Взрослые говорили о чём-то своём, кажется бабушка пожаловалась и на его, Федино, плохое здоровье, слабый иммунитет. Он сначала особенно не вникал в разговор. Непоседливый детский взгляд уже бегал по комнате, лишённой привычных атрибутов убранства. Ни телевизора, ни радио, ни ковра с фотографиями. Просто бревенчатые стены, а прямо вдоль них поставлены стопки книг.
Новые книги, старые, с пожелтевшими листами, толстые и не очень, в ярких обложках с рисунками и в строгих переплётах одного скучного цвета. И самые высокие стопки возле письменного стола у окна. На столе ещё одна книга шевелит на ветру страницами, будто живая, словно пытается произнести нечто важное. Захотелось подойти, послушать, узнать...

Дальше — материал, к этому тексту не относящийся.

-- pv_equiv track=rewrite | github.com/Nicoezg/TDA-Buchwald-2024-2C | PD/juego_gemelas.py | plan_operativo3
-- ===== SOURCE A (Python) =====
-- def plan_operativo3(arreglo_L, arreglo_C, costo_M):
--     n = len(arreglo_L)
--     OPT_L = [0] * n
--     OPT_C = [0] * n
--
--     OPT_L[0] = arreglo_L[0]
--     OPT_C[0] = arreglo_C[0]
--
--     for i in range(1, n):
--         OPT_L[i] = min(OPT_L[i-1] + arreglo_L[i], OPT_C[i-1] + arreglo_L[i] + costo_M)
--         OPT_C[i] = min(OPT_C[i-1] + arreglo_C[i], OPT_L[i-1] + arreglo_C[i] + costo_M)
--
--     # Reconstruccion de la solucion
--     secuencia_localizaciones = [None] * n
--     if OPT_L[-1] <= OPT_C[-1]:
--         secuencia_localizaciones[-1] = "londres"
--     else:
--         secuencia_localizaciones[-1] = "california"
--
--     i = n-1
--     while i > 0:
--         if secuencia_localizaciones[i] == "londres":
--             if OPT_L[i] == OPT_L[i-1] + arreglo_L[i]:
--                 secuencia_localizaciones[i-1] = "londres"
--             else:
--                 secuencia_localizaciones[i-1] = "california"
--         else:
--             if OPT_C[i] == OPT_C[i-1] + arreglo_C[i]:
--                 secuencia_localizaciones[i-1] = "california"
--             else:
--                 secuencia_localizaciones[i-1] = "londres"
--         i -= 1
--
--     return secuencia_localizaciones
-- ===== SOURCE B (Python) =====
-- def plan_operativo3(arreglo_L, arreglo_C, costo_M):
--     # Single forward pass that carries, for each of the two states, the full best
--     # plan built so far; no backward reconstruction pass at all.
--     costL, planL = arreglo_L[0], ["londres"]
--     costC, planC = arreglo_C[0], ["california"]
--     for l, c in zip(arreglo_L[1:], arreglo_C[1:len(arreglo_L)]):
--         sL, mL = costL + l, costC + l + costo_M
--         sC, mC = costC + c, costL + c + costo_M
--         newL = (planL if sL <= mL else planC) + ["londres"]
--         newC = (planC if sC <= mC else planL) + ["california"]
--         costL, planL = min(sL, mL), newL
--         costC, planC = min(sC, mC), newC
--     return planL if costL <= costC else planC
-- ===== Notes on version B (the rewrite author's own statement) =====
-- stated objective: simpler
-- what changed: Replaces A's two full DP tables plus a separate backward reconstruction pass (re-testing cost equalities) with a single forward pass that carries, for each of the two states, the complete best plan built so far, so the answer is read off directly with no reconstruction.
import Mathlib
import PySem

- Болеет много, - с протяжным вздохом произнесла бабушка, - Поэтому слабенький. Обижают его ребята. А он плачет всё время, капризничает.
- Нет, не поэтому, - ответил ей пасечник.
- Как не поэтому? Недавно гулять ходили, опять побили его. Пришёл домой в слезах весь. Спрашиваю за что? Молчит. Плачет. Он сдачи никому дать не может вот они и лупцуют его. Хоть бы сказал, кто и зачем? Пожаловалась бы сама.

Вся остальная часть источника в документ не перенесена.